Processes and Virtual Memory
- The OS gives each process the illusion of its own, private memory.
- Called the process’s address space.
- Contains the process’s virtual memory, visible only to it.
- 32-bit pointers on 32-bit machines.
- 64-bit pointers on 64-bit machines.
Loading
- When the OS loads a program, it:
- Creates an address space.
- Inspects the executable file to see what’s in it.
- (Lazily) copies regions of the file into the right place in the address space.
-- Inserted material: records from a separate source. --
-- pv_equiv track=rewrite | github.com/SepehrQasemi/Buff-mini | src/buffmini/stage56/learning_v4.py | mutation_guidance_v4
-- ===== SOURCE A (Python) =====
-- from typing import Any
--
-- def mutation_guidance_v4(row: dict[str, Any]) -> str:
--     motifs = [str(v) for v in row.get("stage_a_failures", []) + row.get("stage_b_failures", [])]
--     if any(motif in {"REJECT::WEAK_TRIGGER", "REJECT::NO_SIGNAL"} for motif in motifs):
--         return "reshape_trigger_composition"
--     if any(motif in {"REJECT::BAD_GEOMETRY", "REJECT::BAD_RR"} for motif in motifs):
--         return "alter_geometry_and_invalidation"
--     if any(motif in {"REJECT::COST_MARGIN_TOO_LOW", "REJECT::COST_DRAG"} for motif in motifs):
--         return "prioritize_high_edge_per_trade_setups"
--     if any(motif in {"REJECT::NO_CONFIRMATION", "REJECT::FAILED_LIQUIDITY_CONFIRMATION", "REJECT::WEAK_FLOW_CONTEXT"} for motif in motifs):
--         return "strengthen_confirmation_logic"
--     return "widen_context_and_expand_grammar"
-- ===== SOURCE B (Python) =====
-- _PRIORITY = {
--     "REJECT::WEAK_TRIGGER": 1,
--     "REJECT::NO_SIGNAL": 1,
--     "REJECT::BAD_GEOMETRY": 2,
--     "REJECT::BAD_RR": 2,
--     "REJECT::COST_MARGIN_TOO_LOW": 3,
--     "REJECT::COST_DRAG": 3,
--     "REJECT::NO_CONFIRMATION": 4,
--     "REJECT::FAILED_LIQUIDITY_CONFIRMATION": 4,
--     "REJECT::WEAK_FLOW_CONTEXT": 4,
-- }
--
-- _GUIDANCE = {
--     1: "reshape_trigger_composition",
--     2: "alter_geometry_and_invalidation",
--     3: "prioritize_high_edge_per_trade_setups",
--     4: "strengthen_confirmation_logic",
-- }
--
-- def mutation_guidance_v4(row):
--     best = 5
--     for v in row.get("stage_a_failures", []) + row.get("stage_b_failures", []):
--         p = _PRIORITY.get(str(v), 5)
--         if p < best:
--             best = p
--     return _GUIDANCE.get(best, "widen_context_and_expand_grammar")
-- ===== Notes on version B (the rewrite author's own statement) =====
-- stated objective: simpler
-- what changed: Replaces four priority-ordered any-scans over the motif list by a single pass that tracks the minimal priority via a motif->priority table, then one lookup in a priority->guidance table.
import Mathlib
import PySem

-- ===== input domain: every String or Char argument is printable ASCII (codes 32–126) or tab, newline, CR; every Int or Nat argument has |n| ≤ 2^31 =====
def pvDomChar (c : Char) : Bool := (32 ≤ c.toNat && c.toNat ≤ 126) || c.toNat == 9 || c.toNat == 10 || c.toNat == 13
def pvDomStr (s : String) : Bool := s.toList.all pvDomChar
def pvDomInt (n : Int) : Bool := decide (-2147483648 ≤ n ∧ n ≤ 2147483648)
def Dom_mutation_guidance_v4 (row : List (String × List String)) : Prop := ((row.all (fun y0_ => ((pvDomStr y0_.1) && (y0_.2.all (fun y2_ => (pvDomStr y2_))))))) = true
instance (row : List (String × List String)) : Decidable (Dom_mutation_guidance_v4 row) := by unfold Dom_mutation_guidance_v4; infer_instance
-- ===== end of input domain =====

-- B replaces A's four priority-ordered scans over the motif list by one min-tracking
-- pass driven by a motif->priority table; objective: simpler. Return values only.

-- ===== PORT A =====
def mutation_guidance_v4 (row : List (String × List String)) : String :=
  let motifs : List String :=
    (((PySem.Dict.mk row).getD "stage_a_failures" []) ++
     ((PySem.Dict.mk row).getD "stage_b_failures" [])).map (fun v => v)  -- str(v) on a str is v
  if motifs.any (fun m => m == "REJECT::WEAK_TRIGGER" || m == "REJECT::NO_SIGNAL") then
    "reshape_trigger_composition"
  else if motifs.any (fun m => m == "REJECT::BAD_GEOMETRY" || m == "REJECT::BAD_RR") then
    "alter_geometry_and_invalidation"
  else if motifs.any (fun m => m == "REJECT::COST_MARGIN_TOO_LOW" || m == "REJECT::COST_DRAG") then
    "prioritize_high_edge_per_trade_setups"
  else if motifs.any (fun m => m == "REJECT::NO_CONFIRMATION" || m == "REJECT::FAILED_LIQUIDITY_CONFIRMATION" || m == "REJECT::WEAK_FLOW_CONTEXT") then
    "strengthen_confirmation_logic"
  else
    "widen_context_and_expand_grammar"

-- ===== PORT B =====
def pvPriority : PySem.Dict String Int := PySem.Dict.mk
  [("REJECT::WEAK_TRIGGER", 1), ("REJECT::NO_SIGNAL", 1),
   ("REJECT::BAD_GEOMETRY", 2), ("REJECT::BAD_RR", 2),
   ("REJECT::COST_MARGIN_TOO_LOW", 3), ("REJECT::COST_DRAG", 3),
   ("REJECT::NO_CONFIRMATION", 4), ("REJECT::FAILED_LIQUIDITY_CONFIRMATION", 4),
   ("REJECT::WEAK_FLOW_CONTEXT", 4)]

def pvGuidance : PySem.Dict Int String := PySem.Dict.mk
  [(1, "reshape_trigger_composition"), (2, "alter_geometry_and_invalidation"),
   (3, "prioritize_high_edge_per_trade_setups"), (4, "strengthen_confirmation_logic")]

def mutation_guidance_v4_alt (row : List (String × List String)) : String :=
  let best : Int :=
    (((PySem.Dict.mk row).getD "stage_a_failures" []) ++
     ((PySem.Dict.mk row).getD "stage_b_failures" [])).foldl
      (fun best v =>
        let p := pvPriority.getD v 5  -- str(v) on a str is v
        if p < best then p else best) 5
  pvGuidance.getD best "widen_context_and_expand_grammar"

-- ===== PRECONDITION & SPEC =====
def Spec_mutation_guidance_v4 (row : List (String × List String)) (out : String) : Prop := out = mutation_guidance_v4_alt row
instance (row : List (String × List String)) (out : String) : Decidable (Spec_mutation_guidance_v4 row out) := by unfold Spec_mutation_guidance_v4; infer_instance

-- ===== CLAIM (what is proved, stated in full; the proofs are below) =====
def Claim_equal_mutation_guidance_v4 : Prop := ∀ (row : List (String × List String)), Dom_mutation_guidance_v4 row → Spec_mutation_guidance_v4 row (mutation_guidance_v4 row)

-- ===== LEMMAS AND PROOFS =====

-- the minimal priority of a motif list, foldr form
def pvMr (ms : List String) : Int := ms.foldr (fun v r => min (pvPriority.getD v 5) r) 5

lemma pvPrio_bounds (m : String) : 1 ≤ pvPriority.getD m 5 ∧ pvPriority.getD m 5 ≤ 5 := by
  simp only [pvPriority, PySem.Dict.getD_eq_get?_getD, PySem.Dict.get?_mk_cons]
  split_ifs <;> simp [PySem.Dict.get?]

lemma pvMr_bounds (ms : List String) : 1 ≤ pvMr ms ∧ pvMr ms ≤ 5 := by
  induction ms with
  | nil => simp [pvMr]
  | cons m t ih =>
    have h := pvPrio_bounds m
    simp only [pvMr, List.foldr_cons] at *
    omega

lemma pvFoldl_eq_min (ms : List String) (b : Int) (hb : b ≤ 5) :
    ms.foldl (fun best v => if pvPriority.getD v 5 < best then pvPriority.getD v 5 else best) b
      = min b (pvMr ms) := by
  induction ms generalizing b with
  | nil => simp [pvMr]; omega
  | cons m t ih =>
    have h := pvPrio_bounds m
    simp only [List.foldl_cons, pvMr, List.foldr_cons] at *
    have : (if pvPriority.getD m 5 < b then pvPriority.getD m 5 else b) = min b (pvPriority.getD m 5) := by omega
    rw [this, ih (min b (pvPriority.getD m 5)) (by omega)]
    omega

lemma pvMr_le_iff (ms : List String) (k : Int) (hk : k < 5) :
    pvMr ms ≤ k ↔ ∃ v ∈ ms, pvPriority.getD v 5 ≤ k := by
  induction ms with
  | nil => simp [pvMr]; omega
  | cons m t ih =>
    simp only [pvMr, List.foldr_cons, min_le_iff, List.mem_cons] at *
    constructor
    · rintro (h | h)
      · exact ⟨m, Or.inl rfl, h⟩
      · obtain ⟨v, hv, hvk⟩ := ih.mp h; exact ⟨v, Or.inr hv, hvk⟩
    · rintro ⟨v, (rfl | hv), hvk⟩
      · exact Or.inl hvk
      · exact Or.inr (ih.mpr ⟨v, hv, hvk⟩)

-- each of A's membership predicates tests exactly "priority = i"
set_option maxRecDepth 8192 in
lemma pvQ1 (m : String) : ((m == "REJECT::WEAK_TRIGGER" || m == "REJECT::NO_SIGNAL") = true) ↔ pvPriority.getD m 5 = 1 := by
  simp only [pvPriority, PySem.Dict.getD_eq_get?_getD, PySem.Dict.get?_mk_cons]
  split_ifs <;> simp_all [PySem.Dict.get?] <;> aesop

set_option maxRecDepth 8192 in
lemma pvQ2 (m : String) : ((m == "REJECT::BAD_GEOMETRY" || m == "REJECT::BAD_RR") = true) ↔ pvPriority.getD m 5 = 2 := by
  simp only [pvPriority, PySem.Dict.getD_eq_get?_getD, PySem.Dict.get?_mk_cons]
  split_ifs <;> simp_all [PySem.Dict.get?] <;> aesop

set_option maxRecDepth 8192 in
lemma pvQ3 (m : String) : ((m == "REJECT::COST_MARGIN_TOO_LOW" || m == "REJECT::COST_DRAG") = true) ↔ pvPriority.getD m 5 = 3 := by
  simp only [pvPriority, PySem.Dict.getD_eq_get?_getD, PySem.Dict.get?_mk_cons]
  split_ifs <;> simp_all [PySem.Dict.get?] <;> aesop

set_option maxRecDepth 8192 in
lemma pvQ4 (m : String) : ((m == "REJECT::NO_CONFIRMATION" || m == "REJECT::FAILED_LIQUIDITY_CONFIRMATION" || m == "REJECT::WEAK_FLOW_CONTEXT") = true) ↔ pvPriority.getD m 5 = 4 := by
  simp only [pvPriority, PySem.Dict.getD_eq_get?_getD, PySem.Dict.get?_mk_cons]
  split_ifs <;> simp_all [PySem.Dict.get?] <;> aesop

lemma pvMr_eq_of (ms : List String) (k : Int) (h1 : 1 ≤ k) (hk : k < 5)
    (hex : ∃ v ∈ ms, pvPriority.getD v 5 = k)
    (hno : ∀ j : Int, 1 ≤ j → j < k → ¬ ∃ v ∈ ms, pvPriority.getD v 5 = j) :
    pvMr ms = k := by
  have hle : pvMr ms ≤ k := (pvMr_le_iff ms k hk).mpr (by obtain ⟨v, hv, he⟩ := hex; exact ⟨v, hv, le_of_eq he⟩)
  by_contra hne
  have hlt : pvMr ms ≤ k - 1 := by omega
  obtain ⟨v, hv, hvk⟩ := (pvMr_le_iff ms (k-1) (by omega)).mp hlt
  have hb := pvPrio_bounds v
  exact hno (pvPriority.getD v 5) hb.1 (by omega) ⟨v, hv, rfl⟩

-- ===== VERDICT (by name: the statement is the Claim_ definition above) =====
lemma pvMain (ms : List String) :
    (if ms.any (fun m => m == "REJECT::WEAK_TRIGGER" || m == "REJECT::NO_SIGNAL") then
      "reshape_trigger_composition"
    else if ms.any (fun m => m == "REJECT::BAD_GEOMETRY" || m == "REJECT::BAD_RR") then
      "alter_geometry_and_invalidation"
    else if ms.any (fun m => m == "REJECT::COST_MARGIN_TOO_LOW" || m == "REJECT::COST_DRAG") then
      "prioritize_high_edge_per_trade_setups"
    else if ms.any (fun m => m == "REJECT::NO_CONFIRMATION" || m == "REJECT::FAILED_LIQUIDITY_CONFIRMATION" || m == "REJECT::WEAK_FLOW_CONTEXT") then
      "strengthen_confirmation_logic"
    else
      "widen_context_and_expand_grammar")
    = pvGuidance.getD
        (ms.foldl (fun best v => if pvPriority.getD v 5 < best then pvPriority.getD v 5 else best) 5)
        "widen_context_and_expand_grammar" := by
  have e1 : (ms.any (fun m => m == "REJECT::WEAK_TRIGGER" || m == "REJECT::NO_SIGNAL") = true)
      ↔ ∃ v ∈ ms, pvPriority.getD v 5 = 1 := by
    simp only [List.any_eq_true]
    exact exists_congr fun v => and_congr_right fun _ => pvQ1 v
  have e2 : (ms.any (fun m => m == "REJECT::BAD_GEOMETRY" || m == "REJECT::BAD_RR") = true)
      ↔ ∃ v ∈ ms, pvPriority.getD v 5 = 2 := by
    simp only [List.any_eq_true]
    exact exists_congr fun v => and_congr_right fun _ => pvQ2 v
  have e3 : (ms.any (fun m => m == "REJECT::COST_MARGIN_TOO_LOW" || m == "REJECT::COST_DRAG") = true)
      ↔ ∃ v ∈ ms, pvPriority.getD v 5 = 3 := by
    simp only [List.any_eq_true]
    exact exists_congr fun v => and_congr_right fun _ => pvQ3 v
  have e4 : (ms.any (fun m => m == "REJECT::NO_CONFIRMATION" || m == "REJECT::FAILED_LIQUIDITY_CONFIRMATION" || m == "REJECT::WEAK_FLOW_CONTEXT") = true)
      ↔ ∃ v ∈ ms, pvPriority.getD v 5 = 4 := by
    simp only [List.any_eq_true]
    exact exists_congr fun v => and_congr_right fun _ => pvQ4 v
  rw [pvFoldl_eq_min ms 5 le_rfl]
  have hb := pvMr_bounds ms
  have hmin : min 5 (pvMr ms) = pvMr ms := by omega
  rw [hmin]
  have hno1 : ¬ (ms.any (fun m => m == "REJECT::WEAK_TRIGGER" || m == "REJECT::NO_SIGNAL") = true)
      → ¬ ∃ v ∈ ms, pvPriority.getD v 5 = 1 := fun h he => h (e1.mpr he)
  by_cases h1 : ms.any (fun m => m == "REJECT::WEAK_TRIGGER" || m == "REJECT::NO_SIGNAL") = true
  · have hm : pvMr ms = 1 := pvMr_eq_of ms 1 (by omega) (by omega) (e1.mp h1)
      (fun j hj1 hj2 _ => by omega)
    rw [hm]; simp [h1]; rfl
  · by_cases h2 : ms.any (fun m => m == "REJECT::BAD_GEOMETRY" || m == "REJECT::BAD_RR") = true
    · have hm : pvMr ms = 2 := pvMr_eq_of ms 2 (by omega) (by omega) (e2.mp h2)
        (fun j hj1 hj2 he => by
          have : j = 1 := by omega
          subst this; exact h1 (e1.mpr he))
      rw [hm]; simp [h1, h2]; rfl
    · by_cases h3 : ms.any (fun m => m == "REJECT::COST_MARGIN_TOO_LOW" || m == "REJECT::COST_DRAG") = true
      · have hm : pvMr ms = 3 := pvMr_eq_of ms 3 (by omega) (by omega) (e3.mp h3)
          (fun j hj1 hj2 he => by
            have : j = 1 ∨ j = 2 := by omega
            rcases this with rfl | rfl
            · exact h1 (e1.mpr he)
            · exact h2 (e2.mpr he))
        rw [hm]; simp [h1, h2, h3]; rfl
      · by_cases h4 : ms.any (fun m => m == "REJECT::NO_CONFIRMATION" || m == "REJECT::FAILED_LIQUIDITY_CONFIRMATION" || m == "REJECT::WEAK_FLOW_CONTEXT") = true
        · have hm : pvMr ms = 4 := pvMr_eq_of ms 4 (by omega) (by omega) (e4.mp h4)
            (fun j hj1 hj2 he => by
              have : j = 1 ∨ j = 2 ∨ j = 3 := by omega
              rcases this with rfl | rfl | rfl
              · exact h1 (e1.mpr he)
              · exact h2 (e2.mpr he)
              · exact h3 (e3.mpr he))
          rw [hm]; simp [h1, h2, h3, h4]; rfl
        · have hm : pvMr ms = 5 := by
            by_contra hne
            have hle : pvMr ms ≤ 4 := by omega
            obtain ⟨v, hv, hvk⟩ := (pvMr_le_iff ms 4 (by omega)).mp hle
            have hpb := pvPrio_bounds v
            have : pvPriority.getD v 5 = 1 ∨ pvPriority.getD v 5 = 2 ∨
                pvPriority.getD v 5 = 3 ∨ pvPriority.getD v 5 = 4 := by omega
            rcases this with hq | hq | hq | hq
            · exact h1 (e1.mpr ⟨v, hv, hq⟩)
            · exact h2 (e2.mpr ⟨v, hv, hq⟩)
            · exact h3 (e3.mpr ⟨v, hv, hq⟩)
            · exact h4 (e4.mpr ⟨v, hv, hq⟩)
          rw [hm]; simp [h1, h2, h3, h4]; rfl

-- ===== VERDICT (by name: the statement is the Claim_ definition above) =====
theorem mutation_guidance_v4_spec : Claim_equal_mutation_guidance_v4 := by
  intro row _
  unfold Spec_mutation_guidance_v4
  simp only [mutation_guidance_v4, mutation_guidance_v4_alt, List.map_id']
  exact pvMain _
- Does any final linking, relocation, or other needed preparation.
Something Curious
- Let’s try running the
addr
program several times:
x is at 0x7fff8ed15588
y is at 0x7fff8ed1558c
a[0] is at 0x7fff8ed15590
a[1] is at 0x7fff8ed15594
foo is at 0x561785be9169
main is at 0x561785be917c
x is at 0x7ffe944b1ee8
y is at 0x7ffe944b1eec
a[0] is at 0x7ffe944b1ef0
a[1] is at 0x7ffe944b1ef4
foo is at 0x5575250db169
main is at 0x5575250db17c
ASLR
- Linux uses address-space layout randomization for added security.
- Linux randomizes:
- Executable code location.
- Base of the stack.
- Shared library (
mmap
) location.
- Makes stack-based buffer overflow attacks tougher.
- Makes debugging tougher.
- Google "disable Linux address space randomization".